I’ve heard before that if you see a title ending in a question mark, the answer is most likely going to be “no”.
Unfortunately, I’m not going to breaking any traditions here.
Background: AWS announced today that they have added support for EC2 backups now in their backup service. The AWS backup service now has backup options for Amazon EBS volumes, Amazon Relational Database Service (RDS) databases, Amazon DynamoDB tables, Amazon Elastic File System(EFS), Amazon EC2 instances and AWS Storage Gateway volumes.
But if you’re expecting this to be like the backup/recovery solutions you’ve run on-prem, you’re in for a rude awakening. It’s not. This has the scent of a minimally-viable product, which I’m sure they’ll build on and make compelling one day, but that day isn’t today.
It’s VERY important that you read the fine print on how the backups occur on the different services covered, and more importantly how you restore, and at what granularity you’re restoring.
First- from a fundamental architectural perspective- backups are called “recovery points”. That’s an important distinction. We’ve seen the recovery point term co-habitate with “snapshot”. In fact, EBS “backups” are just that- snapshots.
So for EC2 and EBS-related backups (oops, “Recovery Points”), you’re simply restoring a snapshot into a NEW resource. Want to restore a single file or directory in an EC2 instance or in a filesystem on your EBS volume? Nope. All or nothing. Or, you’ll restore from the RP into a new resource, and copy the needed data back into your live instance. I’m sorry, that’s just not up to today’s expectations in backup and recovery.
What about EFS? Well, glad you asked. This is NOT a snapshot. There is ZERO CONSISTENCY in the “recovery point” for EFS, as the backup in this case doesn’t snapshot- it iterates through the files, and if you change a file DURING a backup, there is a 100% chance that your “recovery point” won’t be a “point” at all- so you could break dependencies in your data.

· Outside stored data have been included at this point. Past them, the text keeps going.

-- pv_equiv track=rewrite | github.com/rodrigogiraoserrao/projects | automatons/count_passwords.py | generate_state_transitions
-- ===== SOURCE A (Python) =====
-- def generate_next_pwd_states(s):
--     return [s[:i] + (num + 1,) + s[i + 1 :] for i, num in enumerate(s)]
--
-- def generate_state_transitions(classes, max_length):
--     queue = [(0,) * len(classes)]
--     state_transitions = {}
--
--     while queue:
--         state, *queue = queue
--         next_states = generate_next_pwd_states(state) if sum(state) < max_length else []
--         state_transitions[state] = list(zip(classes, next_states))
--         queue.extend(state_ for state_ in next_states if state_ not in queue)
--
--     return state_transitions
-- ===== SOURCE B (Python) =====
-- def generate_state_transitions(classes, max_length):
--     # Direct enumeration: states are the tuples of non-negative ints (one per class)
--     # whose sum is <= max_length, listed level by level (level = sum), each level in
--     # descending lexicographic order -- no queue, no membership scans.
--     n = len(classes)
--
--     def comps(total, k):
--         # compositions of `total` into k non-negative parts, descending lexicographic
--         if k == 0:
--             return [()] if total == 0 else []
--         return [(v,) + rest for v in range(total, -1, -1) for rest in comps(total - v, k - 1)]
--
--     top = max(max_length, 0) if n else 0
--     table = {}
--     for s in range(top + 1):
--         for state in comps(s, n):
--             if s < max_length:
--                 nxt = [state[:i] + (state[i] + 1,) + state[i + 1:] for i in range(n)]
--             else:
--                 nxt = []
--             table[state] = list(zip(classes, nxt))
--     return table
-- ===== Notes on version B (the rewrite author's own statement) =====
-- stated objective: alternative
-- what changed: Replaces the BFS worklist (queue pops, linear 'not in queue' membership scans, insertion-ordered dict discovery) by a direct level-by-level enumeration of the states as compositions of each sum 0..max_length in descending lexicographic order, building the table in one pass with no membership tests.
import Mathlib
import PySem

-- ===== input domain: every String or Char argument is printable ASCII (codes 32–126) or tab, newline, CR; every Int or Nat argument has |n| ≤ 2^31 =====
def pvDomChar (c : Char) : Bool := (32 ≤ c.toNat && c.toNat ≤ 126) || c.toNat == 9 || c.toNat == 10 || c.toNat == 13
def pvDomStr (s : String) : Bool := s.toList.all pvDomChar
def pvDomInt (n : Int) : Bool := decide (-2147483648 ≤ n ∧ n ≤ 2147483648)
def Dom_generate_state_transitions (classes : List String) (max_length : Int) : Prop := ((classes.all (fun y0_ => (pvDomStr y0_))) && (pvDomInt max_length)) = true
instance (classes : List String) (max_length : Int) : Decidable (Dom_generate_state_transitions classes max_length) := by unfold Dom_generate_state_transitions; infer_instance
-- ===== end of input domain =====

-- B drops A's queue-based BFS with its linear membership scans and instead enumerates
-- the states (compositions by level) directly; same return value, no speed claim proved here.

-- ===== PORT A =====
-- [s[:i] + (num + 1,) + s[i + 1:] for i, num in enumerate(s)]
def generate_next_pwd_states (s : List Int) : List (List Int) :=
  (PySem.List.enumerate s).map (fun p =>
    PySem.List.slice s none (some p.1) ++ [p.2 + 1] ++ PySem.List.slice s (some (p.1 + 1)) none)

-- the while-loop of A; fuel makes the recursion structural, proven sufficient below
def pvLoopA (classes : List String) (max_length : Int) :
    Nat → List (List Int) → PySem.Dict (List Int) (List (String × List Int)) →
    PySem.Dict (List Int) (List (String × List Int))
  | 0, _, st => st
  | _ + 1, [], st => st
  | f + 1, state :: queue, st =>
      let next_states := if state.sum < max_length then generate_next_pwd_states state else []
      let st' := st.insert state (classes.zip next_states)
      -- queue.extend(s_ for s_ in next_states if s_ not in queue): live membership check
      let queue' := next_states.foldl (fun q c => if c ∈ q then q else q ++ [c]) queue
      pvLoopA classes max_length f queue' st'

def generate_state_transitions (classes : List String) (max_length : Int) :
    List (List Int × List (String × List Int)) :=
  (pvLoopA classes max_length ((max_length.toNat + 1) ^ classes.length)
    [List.replicate classes.length 0] PySem.Dict.empty).items

-- ===== PORT B =====
-- compositions of `total` into k non-negative parts, descending lexicographic
def pvComps (total : Int) : Nat → List (List Int)
  | 0 => if total = 0 then [([] : List Int)] else []
  | k + 1 => (PySem.List.pyRange total (-1) (-1)).flatMap
      (fun v => (pvComps (total - v) k).map (fun rest => v :: rest))

def generate_state_transitions_alt (classes : List String) (max_length : Int) :
    List (List Int × List (String × List Int)) :=
  let n := classes.length
  let top : Int := if n = 0 then 0 else max max_length 0
  ((PySem.List.pyRange 0 (top + 1)).foldl (fun table s =>
      (pvComps s n).foldl (fun table state =>
        let nxt := if s < max_length then
            (PySem.List.pyRange 0 (n : Int)).map (fun i =>
              PySem.List.slice state none (some i) ++ [PySem.List.pyGetD state i 0 + 1]
                ++ PySem.List.slice state (some (i + 1)) none)
          else []
        table.insert state (classes.zip nxt)) table)
    PySem.Dict.empty).items

-- ===== PRECONDITION & SPEC =====
def Spec_generate_state_transitions (classes : List String) (max_length : Int) (out : List (List Int × List (String × List Int))) : Prop := out = generate_state_transitions_alt classes max_length
instance (classes : List String) (max_length : Int) (out : List (List Int × List (String × List Int))) : Decidable (Spec_generate_state_transitions classes max_length out) := by unfold Spec_generate_state_transitions; infer_instance

-- ===== CLAIM (what is proved, stated in full; the proofs are below) =====
def Claim_equal_generate_state_transitions : Prop := ∀ (classes : List String) (max_length : Int), Dom_generate_state_transitions classes max_length → Spec_generate_state_transitions classes max_length (generate_state_transitions classes max_length)

-- ===== LEMMAS AND PROOFS =====

-- `pvBump x i` = x with position i incremented
def pvBump : List Int → Nat → List Int
  | [], _ => []
  | a :: xs, 0 => (a + 1) :: xs
  | a :: xs, i + 1 => a :: pvBump xs i

def pvChild (x : List Int) : List (List Int) := (List.range x.length).map (pvBump x)

theorem pvBump_eq_take_drop (x : List Int) (k : Nat) (h : k < x.length) :
    pvBump x k = x.take k ++ [x[k] + 1] ++ x.drop (k + 1) := by
  induction x generalizing k with
  | nil => simp at h
  | cons a xs ih =>
    cases k with
    | zero => simp [pvBump]
    | succ k => simp at h; simp [pvBump, ih k h]

theorem sum_pvBump (x : List Int) (k : Nat) (h : k < x.length) :
    (pvBump x k).sum = x.sum + 1 := by
  induction x generalizing k with
  | nil => simp at h
  | cons a xs ih =>
    cases k with
    | zero => simp [pvBump]; ring
    | succ k => simp at h; simp [pvBump, ih k h]; ring

theorem gnextA_eq_pvChild (x : List Int) : generate_next_pwd_states x = pvChild x := by
  apply List.ext_getElem
  · simp [generate_next_pwd_states, pvChild, PySem.List.length_enumerate]
  · intro k h1 h2
    have hk : k < x.length := by
      simpa [generate_next_pwd_states, PySem.List.length_enumerate] using h1
    simp only [generate_next_pwd_states, pvChild]
    rw [List.getElem_map, List.getElem_map, List.getElem_range,
        PySem.List.getElem_enumerate x 0 k (by simpa [PySem.List.length_enumerate] using hk)]
    simp only [zero_add]
    rw [pvBump_eq_take_drop x k hk]
    rw [show ((k : Int) + 1) = ((k + 1 : Nat) : Int) by push_cast; ring]
    rw [PySem.List.slice_to_natCast x k, PySem.List.slice_from_natCast x (k + 1)]

theorem sum_mem_pvChild {x c : List Int} (h : c ∈ pvChild x) : c.sum = x.sum + 1 := by
  rcases List.mem_map.mp h with ⟨k, hk, rfl⟩
  exact sum_pvBump x k (List.mem_range.mp hk)

theorem pvChild_cons (v : Int) (t : List Int) :
    pvChild (v :: t) = ((v + 1) :: t) :: (pvChild t).map (fun c => v :: c) := by
  simp [pvChild, List.range_succ_eq_map, List.map_map]
  exact ⟨rfl, fun k _ => rfl⟩

-- comps basics
theorem pvComps_zero (k : Nat) : pvComps 0 k = [List.replicate k 0] := by
  induction k with
  | zero => simp [pvComps]
  | succ k ih =>
    have : PySem.List.pyRange 0 (-1) (-1) = [(0 : Int)] := by
      rw [PySem.List.pyRange_neg_one_cons (by omega), PySem.List.pyRange_neg_one_eq_nil (by omega)]
    simp [pvComps, this, ih, List.replicate_succ]

theorem mem_pvComps {x : List Int} {t : Int} {k : Nat} (h : x ∈ pvComps t k) :
    x.length = k ∧ x.sum = t ∧ ∀ a ∈ x, 0 ≤ a := by
  induction k generalizing t x with
  | zero =>
    simp [pvComps] at h
    rcases h with ⟨ht, rfl⟩; simp [ht]
  | succ k ih =>
    simp [pvComps] at h
    rcases h with ⟨v, hv, rest, hrest, rfl⟩
    rcases ih hrest with ⟨h1, h2, h3⟩
    refine ⟨by simp [h1], by simp [h2], ?_⟩
    intro a ha; rcases List.mem_cons.mp ha with rfl | ha
    · omega
    · exact h3 a ha

theorem nodup_flatMap_aux {a b : Type} (js : List a) (g : a → List b)
    (h1 : ∀ j ∈ js, (g j).Nodup) (h2 : js.Nodup)
    (h3 : ∀ i ∈ js, ∀ j ∈ js, ∀ x, x ∈ g i → x ∈ g j → i = j) :
    (js.flatMap g).Nodup := by
  induction js with
  | nil => simp
  | cons j js ih =>
    rw [List.flatMap_cons]
    apply List.Nodup.append
    · exact h1 j (by simp)
    · exact ih (fun i hi => h1 i (by simp [hi])) (List.Nodup.of_cons h2)
        (fun i hi j' hj' x hx hx' => h3 i (by simp [hi]) j' (by simp [hj']) x hx hx')
    · intro x hx hx'
      rcases List.mem_flatMap.mp hx' with ⟨j', hj', hxj'⟩
      have : j = j' := h3 j (by simp) j' (by simp [hj']) x hx hxj'
      subst this
      exact (List.nodup_cons.mp h2).1 hj'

Yet they still call the copy of this data a “restore point”. Give them props for doing incremental forever here, but most file backup solutions (when paired with enterprise NAS systems or even just Windows) know how to stun the filesystem and stream their backups from the stunned version, rather than the volatile “live” filesystem. Also, if you want to do a partial recovery, you cannot do it in-place- it goes to a new directory located at the root of your EFS.
The BIGGEST piece missing from the AWS Backup Service is something we’ve learned to take for granted from B/R solutions: CATALOG. You need to know what you want to restore AND where to find it in order to recover it. With EFS, this can get REALLY dicey. It’s really easy to choose the wrong data, perhaps it’s a good thing they don’t allow you to restore in place yet!
Look, I applaud AWS for paying some attention to data protection here. This does shine a light on the fact that AWS data storage architecture lends itself to many data silos that require a SPOG to manage effectively and compliantly. However, there is a (very short) list of OEM B/R and data management vendors that can do this effectively not just within AWS but across clouds, and still give you the content-aware granularity you need to execute your complex data retention and compliance strategies and keep you out of trouble.
So many organizations are rushing to the cloud, make sure that you’re paying adequate attention to your data protection and compliance as you go, you’ll find that while the cloud providers are absolutely amazing at providing a platform for application innovation and transformation, data governance, archive, and protection are not necessarily getting the same level of attention from them- it’s up to YOU to protect that data and your business.